CrewAI is particularly common in batch pipeline use cases: scheduled nightly jobs that compile reports, weekly summaries, or data enrichment passes. This is where the monitoring gap matters most. A crew that runs interactively gives the developer immediate feedback when something goes wrong. A nightly batch job that fails because an MCP server went down at 2 AM produces a missing report that somebody notices at 9 AM — after the window for the report has already passed. A pre-flight health check before scheduling kickoff:
import httpx, asyncio
async def preflight_check(mcp_url: str) -> bool:
try:
async with httpx.AsyncClient(timeout=5.0) as client:
# MCP initialize handshake via HTTP
resp = await client.post(mcp_url, json={
"jsonrpc": "2.0", "id": 1, "method": "initialize",
"params": { "protocolVersion": "2024-11-05", "capabilities": {}, "clientInfo": { "name": "preflight", "version": "1.0" } }
})
return resp.status_code == 200
except Exception:
return False
async def maybe_kickoff_crew():
if not await preflight_check("https://search.internal/mcp"):
raise RuntimeError("MCP server unavailable — aborting crew to avoid LLM budget waste")
# run crew...
The pre-flight check catches obvious infrastructure failures.
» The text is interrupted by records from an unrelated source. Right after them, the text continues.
-- pv_equiv track=rewrite | github.com/apdn7/AnalysisPlatformCloud | ap/common/common_utils.py | remove_subset
-- ===== SOURCE A (Python) =====
-- from typing import IO, List, TextIO, Tuple, Union
--
-- def is_subset(self, others):
--     self_len = len(self)
--     return any(self == other[:self_len] for other in others)
--
-- def remove_subset(columns: List[List]):
--     new_cols = []
--     for idx in range(len(columns)):
--         cols = columns[idx]
--         compare_cols = columns[:idx] + columns[idx + 1 :]
--         if not is_subset(cols, compare_cols):
--             new_cols.append(cols)
--
--     return new_cols
-- ===== SOURCE B (Python) =====
-- def remove_subset(columns):
--     # Count occurrences of each column list, and collect each column's
--     # prefixes only at the lengths that occur among the columns; a column
--     # survives iff it is unique and no column strictly extends it.
--     count = {}
--     for cols in columns:
--         t = tuple(cols)
--         count[t] = count.get(t, 0) + 1
--     lengths = set(len(cols) for cols in columns)
--     prefixes = set()
--     for cols in columns:
--         t = tuple(cols)
--         for k in lengths:
--             if k < len(t):
--                 prefixes.add(t[:k])
--     return [cols for cols in columns
--             if count[tuple(cols)] == 1 and tuple(cols) not in prefixes]
-- ===== Notes on version B (the rewrite author's own statement) =====
-- stated objective: alternative
-- what changed: Replaced the all-pairs prefix scan with one counting pass plus a hash set of each column's prefixes at the lengths occurring among the columns, so each column is judged by two dictionary/set lookups instead of being compared against every other column.
import Mathlib
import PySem

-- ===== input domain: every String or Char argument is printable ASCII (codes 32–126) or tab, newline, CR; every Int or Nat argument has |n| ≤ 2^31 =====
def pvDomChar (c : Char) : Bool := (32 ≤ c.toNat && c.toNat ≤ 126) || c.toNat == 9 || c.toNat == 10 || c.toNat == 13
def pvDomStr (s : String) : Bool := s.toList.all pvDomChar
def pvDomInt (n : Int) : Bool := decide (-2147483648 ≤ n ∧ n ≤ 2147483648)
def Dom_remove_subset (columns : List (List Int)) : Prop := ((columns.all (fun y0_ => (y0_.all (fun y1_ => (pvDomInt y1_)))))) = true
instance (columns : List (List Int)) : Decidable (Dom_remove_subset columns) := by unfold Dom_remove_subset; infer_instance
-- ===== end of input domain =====

-- B replaces A's all-pairs prefix scan by one counting pass plus a set of the columns' prefixes at occurring lengths.

-- ===== PORT A =====
def is_subset (self : List Int) (others : List (List Int)) : Bool :=
  let self_len := self.length
  others.any (fun other => self == PySem.List.slice other none (some (self_len : Int)))

def remove_subset (columns : List (List Int)) : List (List Int) :=
  (PySem.List.pyRange 0 (columns.length : Int) 1).foldl
    (fun new_cols idx =>
      let cols := PySem.List.pyGetD columns idx []
      let compare_cols := PySem.List.slice columns none (some idx) ++
                          PySem.List.slice columns (some (idx + 1)) none
      if !(is_subset cols compare_cols) then new_cols ++ [cols] else new_cols)
    []

-- ===== PORT B =====
def remove_subset_alt (columns : List (List Int)) : List (List Int) :=
  let count := columns.foldl (fun d cols => d.insert cols (d.getD cols 0 + 1))
    (PySem.Dict.empty : PySem.Dict (List Int) Int)
  let lengths := PySem.Set.ofList (columns.map (fun cols => (cols.length : Int)))
  let prefixes := columns.foldl
    (fun s cols => lengths.foldl
        (fun s k => if k < (cols.length : Int)
                    then PySem.Set.add s (PySem.List.slice cols none (some k)) else s) s)
    (PySem.Set.empty : PySem.Set (List Int))
  columns.foldl
    (fun new_cols cols =>
      if count.getD cols 0 == 1 && !(PySem.Set.contains prefixes cols)
      then new_cols ++ [cols] else new_cols) []

-- ===== PRECONDITION & SPEC =====
def Spec_remove_subset (columns : List (List Int)) (out : List (List Int)) : Prop := out = remove_subset_alt columns
instance (columns : List (List Int)) (out : List (List Int)) : Decidable (Spec_remove_subset columns out) := by unfold Spec_remove_subset; infer_instance

-- ===== CLAIM (what is proved, stated in full; the proofs are below) =====
def Claim_equal_remove_subset : Prop := ∀ (columns : List (List Int)), Dom_remove_subset columns → Spec_remove_subset columns (remove_subset columns)

-- ===== LEMMAS AND PROOFS =====

-- "c is removable": duplicated, or some column strictly extends it
def badBool (columns : List (List Int)) (c : List Int) : Bool :=
  decide (2 ≤ columns.count c) ||
  columns.any (fun o => decide (c.length < o.length) && (o.take c.length == c))

theorem is_subset_iff (c : List Int) (others : List (List Int)) :
    is_subset c others = true ↔ ∃ o ∈ others, o.take c.length = c := by
  simp only [is_subset, List.any_eq_true, beq_iff_eq, PySem.List.slice_to_natCast]
  constructor
  · rintro ⟨o, ho, h⟩; exact ⟨o, ho, h.symm⟩
  · rintro ⟨o, ho, h⟩; exact ⟨o, ho, h.symm⟩

theorem badBool_iff (columns : List (List Int)) (c : List Int) :
    badBool columns c = true ↔
      2 ≤ columns.count c ∨ ∃ o ∈ columns, c.length < o.length ∧ o.take c.length = c := by
  simp [badBool]

theorem take_eq_self_iff_len_le (o c : List Int) (h : o.take c.length = c) :
    c.length ≤ o.length := by
  have := congrArg List.length h
  simp at this; omega

theorem cond_mid (pre suf : List (List Int)) (c : List Int) :
    is_subset c (pre ++ suf) = badBool (pre ++ c :: suf) c := by
  rw [Bool.eq_iff_iff, is_subset_iff, badBool_iff]
  constructor
  · rintro ⟨o, ho, hto⟩
    have hlen : c.length ≤ o.length := take_eq_self_iff_len_le o c hto
    rcases Nat.lt_or_ge c.length o.length with hlt | hge
    · refine Or.inr ⟨o, ?_, hlt, hto⟩
      rcases List.mem_append.mp ho with h | h
      · exact List.mem_append.mpr (Or.inl h)
      · exact List.mem_append.mpr (Or.inr (List.mem_cons_of_mem _ h))
    · have heq : o = c := by
        rw [← hto]
        exact (List.take_of_length_le (by omega)).symm
      subst heq
      left
      have h1 : 1 ≤ pre.count o + suf.count o := by
        rcases List.mem_append.mp ho with h | h
        · have := List.count_pos_iff.mpr h; omega
        · have := List.count_pos_iff.mpr h; omega
      simp only [List.count_append, List.count_cons_self]
      omega
  · rintro (hcnt | ⟨o, ho, hlt, hto⟩)
    · simp only [List.count_append, List.count_cons_self] at hcnt
      have hmem : c ∈ pre ∨ c ∈ suf := by
        rcases Nat.lt_or_ge 0 (pre.count c) with h | h
        · exact Or.inl (List.count_pos_iff.mp h)
        · exact Or.inr (List.count_pos_iff.mp (by omega))
      exact ⟨c, List.mem_append.mpr hmem, List.take_of_length_le le_rfl⟩
    · have hne : o ≠ c := fun h => by subst h; omega
      refine ⟨o, ?_, hto⟩
      rcases List.mem_append.mp ho with h | h
      · exact List.mem_append.mpr (Or.inl h)
      · rcases List.mem_cons.mp h with h | h
        · exact absurd h hne
        · exact List.mem_append.mpr (Or.inr h)

theorem A_eq_filter (columns : List (List Int)) :
    remove_subset columns = columns.filter (fun c => !badBool columns c) := by
  unfold remove_subset
  rw [PySem.List.foldl_append_if
      (p := fun idx => !(is_subset (PySem.List.pyGetD columns idx [])
        (PySem.List.slice columns none (some idx) ++
         PySem.List.slice columns (some (idx + 1)) none)))
      (f := fun idx => PySem.List.pyGetD columns idx [])]
  rw [List.filter_congr (l := PySem.List.pyRange 0 (columns.length : Int) 1)
      (q := fun idx => !badBool columns (PySem.List.pyGetD columns idx []))]
  · rw [show (fun idx => !badBool columns (PySem.List.pyGetD columns idx [])) =
        ((fun c => !badBool columns c) ∘ (fun idx => PySem.List.pyGetD columns idx [])) from rfl]
    rw [← List.filter_map]
    rw [PySem.List.map_pyGetD_pyRange_zero']
    simp
  · intro idx hidx
    rw [PySem.List.mem_pyRange_one] at hidx
    obtain ⟨h0, hlt⟩ := hidx
    obtain ⟨k, rfl⟩ := Int.eq_ofNat_of_zero_le h0
    have hk : k < columns.length := by exact_mod_cast hlt
    have hget : PySem.List.pyGetD columns (k : Int) [] = columns[k] := by
      simp [PySem.List.pyGetD_natCast, hk]
    rw [hget]
    have h1 : PySem.List.slice columns none (some (k : Int)) = columns.take k :=
      PySem.List.slice_to_natCast columns k
    have h2 : PySem.List.slice columns (some ((k : Int) + 1)) none = columns.drop (k + 1) := by
      have : ((k : Int) + 1) = ((k + 1 : Nat) : Int) := by push_cast; ring
      rw [this, PySem.List.slice_from_natCast]
    rw [h1, h2]
    have hsplit : columns = columns.take k ++ columns[k] :: columns.drop (k + 1) := by
      conv_lhs => rw [← List.take_append_drop k columns]
      rw [List.drop_eq_getElem_cons hk]
    rw [congrArg Bool.not (cond_mid (columns.take k) (columns.drop (k+1)) columns[k])]
    rw [← hsplit]

theorem mem_prefixes (cl : List (List Int)) (L : List Int) (s : PySem.Set (List Int))
    (x : List Int) :
    x ∈ cl.foldl
      (fun s cols => L.foldl
        (fun s k => if k < (cols.length : Int)
                    then PySem.Set.add s (PySem.List.slice cols none (some k)) else s) s) s ↔
    x ∈ s ∨ ∃ o ∈ cl, ∃ k ∈ L, k < (o.length : Int) ∧ PySem.List.slice o none (some k) = x := by
  induction cl generalizing s with
  | nil => simp
  | cons a t ih =>
    simp only [List.foldl_cons, ih, List.mem_cons]
    have hinner : x ∈ L.foldl
        (fun s k => if k < (a.length : Int)
                    then PySem.Set.add s (PySem.List.slice a none (some k)) else s) s ↔
        x ∈ s ∨ ∃ k ∈ L, k < (a.length : Int) ∧ PySem.List.slice a none (some k) = x := by
      rw [PySem.List.foldl_ite_eq_foldl_filter, PySem.Set.mem_foldl_add]
      simp only [List.mem_filter, decide_eq_true_eq]
      constructor
      · rintro (h | ⟨k, ⟨hk, hlt⟩, hf⟩)
        · exact Or.inl h
        · exact Or.inr ⟨k, hk, hlt, hf.symm⟩
      · rintro (h | ⟨k, hk, hlt, hf⟩)
        · exact Or.inl h
        · exact Or.inr ⟨k, ⟨hk, hlt⟩, hf.symm⟩
    rw [hinner]
    constructor
    · rintro (⟨h | ⟨k, hk, hf⟩⟩ | ⟨o, ho, hrest⟩)
      · exact Or.inl h
      · exact Or.inr ⟨a, Or.inl rfl, k, hk, hf⟩
      · exact Or.inr ⟨o, Or.inr ho, hrest⟩
    · rintro (h | ⟨o, (rfl | ho), hrest⟩)
      · exact Or.inl (Or.inl h)
      · exact Or.inl (Or.inr hrest)
      · exact Or.inr ⟨o, ho, hrest⟩

theorem B_eq_filter (columns : List (List Int)) :
    remove_subset_alt columns = columns.filter (fun c => !badBool columns c) := by
  unfold remove_subset_alt
  rw [PySem.List.foldl_append_if_eq_filter]
  simp only [List.nil_append]
  apply List.filter_congr
  intro c hc
  have hcnt : (columns.foldl (fun d cols => d.insert cols (d.getD cols 0 + 1))
      (PySem.Dict.empty : PySem.Dict (List Int) Int)).getD c 0 = (columns.count c : Int) := by
    rw [PySem.Dict.getD_foldl_insert_add_one]
    simp
  have hpref : (PySem.Set.contains (columns.foldl
      (fun s cols => (PySem.Set.ofList (columns.map (fun cols => (cols.length : Int)))).foldl
        (fun s k => if k < (cols.length : Int)
                    then PySem.Set.add s (PySem.List.slice cols none (some k)) else s) s)
      (PySem.Set.empty : PySem.Set (List Int))) c) = true ↔
      ∃ o ∈ columns, c.length < o.length ∧ o.take c.length = c := by
    rw [PySem.Set.contains_iff, mem_prefixes]
    constructor
    · rintro (h | ⟨o, ho, k, hkL, hlt, hf⟩)
      · exact absurd h (List.not_mem_nil)
      · rw [PySem.Set.mem_ofList, List.mem_map] at hkL
        obtain ⟨c', _, rfl⟩ := hkL
        rw [PySem.List.slice_to_natCast] at hf
        have hlt' : c'.length < o.length := by exact_mod_cast hlt
        have hlen : c.length = c'.length := by
          have := congrArg List.length hf
          simp at this; omega
        refine ⟨o, ho, by omega, ?_⟩
        rw [hlen]; exact hf
    · rintro ⟨o, ho, hlt, hf⟩
      refine Or.inr ⟨o, ho, (c.length : Int), ?_, by exact_mod_cast hlt, ?_⟩
      · rw [PySem.Set.mem_ofList, List.mem_map]
        exact ⟨c, hc, rfl⟩
      · rw [PySem.List.slice_to_natCast]
        simpa using hf
  rw [hcnt]
  have hone : 1 ≤ columns.count c := List.count_pos_iff.mpr hc
  rcases Bool.eq_false_or_eq_true (badBool columns c) with hb | hb
  · rw [hb]
    rw [badBool_iff] at hb
    rcases hb with h2 | hlong
    · have h1 : ((columns.count c : Int) == 1) = false := by
        rw [Bool.eq_false_iff, ne_eq, beq_iff_eq]
        intro h; omega
      rw [h1, Bool.false_and]
      rfl
    · have hp : PySem.Set.contains _ c = true := hpref.mpr hlong
      rw [hp]
      simp
  · rw [hb]
    rw [Bool.eq_false_iff, ne_eq, badBool_iff] at hb
    push Not at hb
    obtain ⟨h2, h3⟩ := hb
    have hc1 : columns.count c = 1 := by omega
    have hp : (PySem.Set.contains (columns.foldl
        (fun s cols => (PySem.Set.ofList (columns.map (fun cols => (cols.length : Int)))).foldl
          (fun s k => if k < (cols.length : Int)
                      then PySem.Set.add s (PySem.List.slice cols none (some k)) else s) s)
        (PySem.Set.empty : PySem.Set (List Int))) c) = false := by
      rw [Bool.eq_false_iff, ne_eq]
      intro h
      obtain ⟨o, ho, hlt, hf⟩ := hpref.mp h
      exact absurd hf (h3 o ho hlt)
    rw [hp, hc1]
    rfl

-- ===== VERDICT (by name: the statement is the Claim_ definition above) =====
theorem remove_subset_spec : Claim_equal_remove_subset := by
  intro columns _
  unfold Spec_remove_subset
  rw [A_eq_filter, B_eq_filter]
AliveMCP monitoring catches the subtler cases — a server that initializes successfully but times out on actual tool calls, or one that returns correct responses for the first five calls and starts erroring on the sixth.
AutoGen — function registration and the error-string rule
AutoGen's MCP integration is the most manual of the five frameworks. AutoGen v0.4's tool system is deliberately framework-agnostic: any async Python function with type annotations becomes a tool. There is no MCP-specific adapter library. Instead, you write an async wrapper function that calls your MCP server (via the MCP SDK client or a direct httpx call), and register it using register_function with explicit caller and executor assignments:
import autogen
from mcp import ClientSession
from mcp.client.sse import sse_client
# Module-level session — one connection for the entire AutoGen conversation
_mcp_session: ClientSession | None = None
async def get_mcp_session() -> ClientSession:
global _mcp_session
if _mcp_session is None:
read, write = await sse_client("https://search.internal/mcp").__aenter__()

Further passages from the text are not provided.